– Я вижу, сын Вулкана, твой дух далек от пути к смирению… Но ты, как никто другой, должен знать, что…

– А я и знаю, – перебил Барда Торхадд Мельдун. – Что воды у нас осталось на сто дней…

– На сто дней? – изумился Бард. – Почему же ярл Сигурд приказал выдавать воду всего лишь по полчерпака на день?!

– Потому что ее осталось на сто дней для одного человека. Только для одного! А нас сколько? Больше сорока! Мало? Придется еще поделиться водой с ярлом Бьярни: на его корабле скотина и лошади…

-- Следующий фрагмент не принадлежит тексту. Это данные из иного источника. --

-- pv_equiv track=rewrite | github.com/OmarAlmighty/Introduction-to-Programming-Using-Python-Liang-1st-edtion | CH11/EX11.19.py | isConsecutiveFour
-- ===== SOURCE A (Python) =====
-- def isConsecutiveFour(values):
--     for i in range(len(values)):
--         for j in range(len(values[i])):
--             val = values[i][j]
--
--             # search horizontally
--             if j <= len(values[i]) - 4:
--                 v1 = values[i][j + 1]
--                 v2 = values[i][j + 2]
--                 v3 = values[i][j + 3]
--                 if val == v1 == v2 == v3:
--                     return True
--
--             # search vertically
--             if i <= len(values) - 4:
--                 v1 = values[i + 1][j]
--                 v2 = values[i + 2][j]
--                 v3 = values[i + 3][j]
--                 if val == v1 == v2 == v3:
--                     return True
--
--             # search diagonally
--             if i <= len(values) - 4 and j <= len(values[i]) - 4:
--                 v1 = values[i + 1][j + 1]
--                 v2 = values[i + 2][j + 2]
--                 v3 = values[i + 3][j + 3]
--                 if val == v1 == v2 == v3:
--                     return True
--
--             # search diagonally
--             if i <= len(values) - 4 and j >= 3:
--                 v1 = values[i + 1][j - 1]
--                 v2 = values[i + 2][j - 2]
--                 v3 = values[i + 3][j - 3]
--                 if val == v1 == v2 == v3:
--                     return True
--     return False
-- ===== SOURCE B (Python) =====
-- def isConsecutiveFour(values):
--     # Extract every maximal line (rows, columns, both diagonal families) and
--     # run a single run-length scan over each line.
--     n = len(values)
--     lines = list(values)
--     if n > 0 and all(len(row) == len(values[0]) for row in values):
--         m = len(values[0])
--         # columns
--         for j in range(m):
--             lines.append([values[i][j] for i in range(n)])
--         # down-right diagonals, starting on the first column / first row
--         for i in range(n):
--             lines.append([values[i + k][k] for k in range(min(n - i, m))])
--         for j in range(1, m):
--             lines.append([values[k][j + k] for k in range(min(n, m - j))])
--         # down-left diagonals, starting on the first row / last column
--         for j in range(m):
--             lines.append([values[k][j - k] for k in range(min(n, j + 1))])
--         for i in range(1, n):
--             lines.append([values[i + k][m - 1 - k] for k in range(min(n - i, m))])
--     return any(_has_run4(line) for line in lines)
--
--
-- def _has_run4(line):
--     run = 1
--     for a, b in zip(line, line[1:]):
--         run = run + 1 if a == b else 1
--         if run >= 4:
--             return True
--     return False
-- ===== Notes on version B (the rewrite author's own statement) =====
-- stated objective: alternative
-- what changed: A tests four unrolled direction windows at every cell with guard arithmetic; B first extracts every maximal line of the grid (rows, columns, both diagonal families) and then runs a single run-length-counter scan over each line.
-- outside the precondition, e.g. on isConsecutiveFour([[1, 1], [1], [1], [1]]): A returns True, B returns False
import Mathlib
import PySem

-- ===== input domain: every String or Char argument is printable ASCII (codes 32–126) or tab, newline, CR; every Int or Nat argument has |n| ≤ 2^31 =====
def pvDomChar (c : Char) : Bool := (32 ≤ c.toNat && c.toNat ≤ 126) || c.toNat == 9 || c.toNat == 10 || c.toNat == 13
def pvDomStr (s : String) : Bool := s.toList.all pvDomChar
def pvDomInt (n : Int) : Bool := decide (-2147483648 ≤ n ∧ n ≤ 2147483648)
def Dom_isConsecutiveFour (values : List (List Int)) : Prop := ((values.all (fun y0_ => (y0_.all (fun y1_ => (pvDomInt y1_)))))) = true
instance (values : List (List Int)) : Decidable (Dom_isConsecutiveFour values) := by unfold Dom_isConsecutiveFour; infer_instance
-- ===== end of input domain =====

-- B replaces A's four unrolled per-cell direction probes by extracting every maximal
-- line of the grid and scanning each line once with a run-length counter (objective: alternative).

-- ===== PORT A =====
-- values[i][j], in-range under Pre_ (pyGetD); A's loop body, one cell
def pvAt (values : List (List Int)) (i j : Int) : Int :=
  PySem.List.pyGetD (PySem.List.pyGetD values i []) j 0

def pvCell (values : List (List Int)) (i j : Int) : Bool :=
  let rowLen : Int := (PySem.List.pyGetD values i []).length
  let n : Int := values.length
  let val := pvAt values i j
  -- search horizontally
  (decide (j ≤ rowLen - 4) &&
    (val == pvAt values i (j + 1) && pvAt values i (j + 1) == pvAt values i (j + 2) &&
     pvAt values i (j + 2) == pvAt values i (j + 3))) ||
  -- search vertically
  (decide (i ≤ n - 4) &&
    (val == pvAt values (i + 1) j && pvAt values (i + 1) j == pvAt values (i + 2) j &&
     pvAt values (i + 2) j == pvAt values (i + 3) j)) ||
  -- search diagonally (down-right)
  ((decide (i ≤ n - 4) && decide (j ≤ rowLen - 4)) &&
    (val == pvAt values (i + 1) (j + 1) && pvAt values (i + 1) (j + 1) == pvAt values (i + 2) (j + 2) &&
     pvAt values (i + 2) (j + 2) == pvAt values (i + 3) (j + 3))) ||
  -- search diagonally (down-left)
  ((decide (i ≤ n - 4) && decide (3 ≤ j)) &&
    (val == pvAt values (i + 1) (j - 1) && pvAt values (i + 1) (j - 1) == pvAt values (i + 2) (j - 2) &&
     pvAt values (i + 2) (j - 2) == pvAt values (i + 3) (j - 3)))

def isConsecutiveFour (values : List (List Int)) : Bool :=
  (PySem.List.pyRange 0 values.length 1).any (fun i =>
    (PySem.List.pyRange 0 ((PySem.List.pyGetD values i []).length : Int) 1).any (fun j =>
      pvCell values i j))

-- ===== PORT B =====
-- values[i][j] with nonnegative in-range indices (B only indexes inside the grid)
def pvG (values : List (List Int)) (i j : Nat) : Int := (values.getD i []).getD j 0

-- the run-length scan of _has_run4's loop
def pvHasRun4Go : List (Int × Int) → Int → Bool
  | [], _ => false
  | (a, b) :: rest, run =>
      let run' := if a == b then run + 1 else 1
      if 4 ≤ run' then true else pvHasRun4Go rest run'

def pvHasRun4 (line : List Int) : Bool := pvHasRun4Go (line.zip line.tail) 1



def pvRect (values : List (List Int)) : Bool :=
  decide (0 < values.length) &&
    values.all (fun row => row.length == (values.headD []).length)

def pvLines (values : List (List Int)) : List (List Int) :=
  let n := values.length
  if pvRect values then
    let m := (values.headD []).length
    values
    ++ (List.range m).map (fun j => (List.range n).map (fun i => pvG values i j))
    ++ (List.range n).map (fun i => (List.range (min (n - i) m)).map (fun k => pvG values (i + k) k))
    ++ (List.range' 1 (m - 1)).map (fun j => (List.range (min n (m - j))).map (fun k => pvG values k (j + k)))
    ++ (List.range m).map (fun j => (List.range (min n (j + 1))).map (fun k => pvG values k (j - k)))
    ++ (List.range' 1 (n - 1)).map (fun i => (List.range (min (n - i) m)).map (fun k => pvG values (i + k) (m - 1 - k)))
  else values

def isConsecutiveFour_alt (values : List (List Int)) : Bool :=
  (pvLines values).any pvHasRun4

-- ===== PRECONDITION & SPEC =====
-- Pre_ excludes ragged grids with 4 or more rows: there A's vertical/diagonal probes index
-- shorter rows and usually raise IndexError, and where they happen not to, A's value is an
-- artefact of that accidental ragged indexing.
def Pre_isConsecutiveFour (values : List (List Int)) : Prop :=
  values.length < 4 ∨ ∀ row ∈ values, row.length = (values.headD []).length
instance (values : List (List Int)) : Decidable (Pre_isConsecutiveFour values) := by
  unfold Pre_isConsecutiveFour; infer_instance

def pvWitness_isConsecutiveFour : List (List Int) := [[1, 2], [3, 4], [5, 6], [1, 1]]

def Spec_isConsecutiveFour (values : List (List Int)) (out : Bool) : Prop := out = isConsecutiveFour_alt values
instance (values : List (List Int)) (out : Bool) : Decidable (Spec_isConsecutiveFour values out) := by unfold Spec_isConsecutiveFour; infer_instance

-- ===== CLAIM (what is proved, stated in full; the proofs are below) =====
def Claim_equal_isConsecutiveFour : Prop := ∀ (values : List (List Int)), Dom_isConsecutiveFour values → Pre_isConsecutiveFour values → Spec_isConsecutiveFour values (isConsecutiveFour values)

-- ===== LEMMAS AND PROOFS =====

-- four consecutive equal entries somewhere in a line
def pvHR (l : List Int) : Prop :=
  ∃ k, k + 3 < l.length ∧ l.getD k 0 = l.getD (k+1) 0 ∧
    l.getD (k+1) 0 = l.getD (k+2) 0 ∧ l.getD (k+2) 0 = l.getD (k+3) 0

lemma pvHR_map_range {L : Nat} {f : Nat → Int} :
    pvHR ((List.range L).map f) ↔
      ∃ k, k + 3 < L ∧ f k = f (k+1) ∧ f (k+1) = f (k+2) ∧ f (k+2) = f (k+3) := by
  have e : ∀ t, t < L → (List.map f (List.range L)).getD t 0 = f t :=
    fun t ht => PySem.List.getD_map_range f L t 0 ht
  unfold pvHR
  constructor
  · rintro ⟨k, hk, h1, h2, h3⟩
    simp only [List.length_map, List.length_range] at hk
    rw [e k (by omega), e (k+1) (by omega)] at h1
    rw [e (k+1) (by omega), e (k+2) (by omega)] at h2
    rw [e (k+2) (by omega), e (k+3) (by omega)] at h3
    exact ⟨k, hk, h1, h2, h3⟩
  · rintro ⟨k, hk, h1, h2, h3⟩
    refine ⟨k, by simp only [List.length_map, List.length_range]; omega, ?_, ?_, ?_⟩
    · rw [e k (by omega), e (k+1) (by omega)]; exact h1
    · rw [e (k+1) (by omega), e (k+2) (by omega)]; exact h2
    · rw [e (k+2) (by omega), e (k+3) (by omega)]; exact h3

lemma pvHR_shift {x y : Int} {l : List Int} {r : Nat} (hxy : x ≠ y) (h1 : 1 ≤ r) (h3 : r ≤ 3) :
    pvHR (List.replicate r x ++ y :: l) ↔ pvHR (y :: l) := by
  have gv : ∀ t : Nat, (List.replicate r x ++ y :: l).getD (r + t) 0 = (y :: l).getD t 0 := by
    intro t
    rw [List.getD_append_right _ _ _ (r + t) (by simp [List.length_replicate])]
    simp [List.length_replicate]
  constructor
  · rintro ⟨k, hk, e1, e2, e3⟩
    simp only [List.length_append, List.length_replicate, List.length_cons] at hk
    by_cases hkr : r ≤ k
    · have g0 : (List.replicate r x ++ y :: l).getD k 0 = (y :: l).getD (k - r) 0 := by
        conv_lhs => rw [show k = r + (k - r) from by omega]
        exact gv (k - r)
      have g1 : (List.replicate r x ++ y :: l).getD (k+1) 0 = (y :: l).getD (k - r + 1) 0 := by
        conv_lhs => rw [show k + 1 = r + (k - r + 1) from by omega]
        exact gv (k - r + 1)
      have g2 : (List.replicate r x ++ y :: l).getD (k+2) 0 = (y :: l).getD (k - r + 2) 0 := by
        conv_lhs => rw [show k + 2 = r + (k - r + 2) from by omega]
        exact gv (k - r + 2)
      have g3 : (List.replicate r x ++ y :: l).getD (k+3) 0 = (y :: l).getD (k - r + 3) 0 := by
        conv_lhs => rw [show k + 3 = r + (k - r + 3) from by omega]
        exact gv (k - r + 3)
      refine ⟨k - r, by simp only [List.length_cons]; omega, ?_, ?_, ?_⟩
      · rw [← g0, ← g1]; exact e1
      · rw [← g1, ← g2]; exact e2
      · rw [← g2, ← g3]; exact e3
    · exfalso
      have hkr' : k < r := by omega
      have hx : (List.replicate r x ++ y :: l).getD (r-1) 0 = x := by
        rw [List.getD_append _ _ _ (r-1) (by simp [List.length_replicate]; omega)]
        exact List.getD_replicate x (by omega)
      have hy : (List.replicate r x ++ y :: l).getD r 0 = y := by
        have h0 := gv 0
        simp only [Nat.add_zero, List.getD_cons_zero] at h0
        exact h0
      have hcase : r - 1 = k ∨ r - 1 = k + 1 ∨ r - 1 = k + 2 := by omega
      rcases hcase with h | h | h
      · rw [h] at hx
        have hy' : (List.replicate r x ++ y :: l).getD (k+1) 0 = y := by
          rw [show k + 1 = r from by omega]; exact hy
        rw [hx, hy'] at e1
        exact hxy e1
      · rw [h] at hx
        have hy' : (List.replicate r x ++ y :: l).getD (k+2) 0 = y := by
          rw [show k + 2 = r from by omega]; exact hy
        rw [hx, hy'] at e2
        exact hxy e2
      · rw [h] at hx
        have hy' : (List.replicate r x ++ y :: l).getD (k+3) 0 = y := by
          rw [show k + 3 = r from by omega]; exact hy
        rw [hx, hy'] at e3
        exact hxy e3
  · rintro ⟨k, hk, e1, e2, e3⟩
    refine ⟨r + k, ?_, ?_, ?_, ?_⟩
    · simp only [List.length_append, List.length_replicate, List.length_cons] at *; omega
    · rw [show r + k + 1 = r + (k+1) from by omega, gv, gv]; exact e1
    · rw [show r + k + 1 = r + (k+1) from by omega,
          show r + k + 2 = r + (k+2) from by omega, gv, gv]; exact e2
    · rw [show r + k + 2 = r + (k+2) from by omega,
          show r + k + 3 = r + (k+3) from by omega, gv, gv]; exact e3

– Да, это так. Но что тебя расстраивает, мудрый Торхадд?

– Голод и жажда, Бард, больше ничего! Я – вольный человек, кэрл, шкипер, бонд, как говорят исландцы, а не презренный трэл, не раб…

– Это всем известно, сын Вулкана! Я тоже кэрл, а не трэл. И мне еще больше, чем тебе, хочется пить. Но что ж с того? Я надеюсь.

– Я тоже.

– Земля где-то близко, Торхадд. Я уверен. Уже два дня назад появились птицы. Это верный признак того, что земля где-то рядом…

– Да, это так, – согласился старый Торхадд. – Но может быть, справа, а может быть, слева по курсу. А мы идем мимо…

– Сегодня днем я видел собственными глазами проплывший туесок, корзинку…

– Ее потеряли люди Бьярни, или она упала с корабля Кальва…

– Нет! Она была сделана из редкого дерева, ну, у нас оно не растет… С белой корой дерево, знаешь?

– Береза…

– Ну да! Не рыбы же сплели эту корзинку, Торхадд? Где-то тут рядом есть люди…

– Может быть. Может быть, справа, а может, и слева… Там, сбоку, там… – Торхадд явно подтрунивал над молодым Бардом.

– Есть еще один признак, Торхадд Мельдун! Уже второй день прямо по курсу видно землю! Мы все хорошо видим берег. Невысокие горы на нем становятся выше и выше: он приближается. Попутный ветер нас гонит к берегу! Ведь ты не станешь возражать, Торхадд, что приближающийся берег служит верным признаком приближающегося берега?!

– Я не настолько глуп, чтобы оспаривать это, Бард. Но ты думай дальше того, что видят твои глаза. Ну, берег? Ну? Разве берег съешь или выпьешь?

– Где берег, там вода. Там и пища.

– И люди, Бард. И еще – люди. Корзинку из бересты сплели именно они. Но они, я думаю, делают не только корзинки. Я думаю, что у них есть также луки, стрелы, топоры и мечи…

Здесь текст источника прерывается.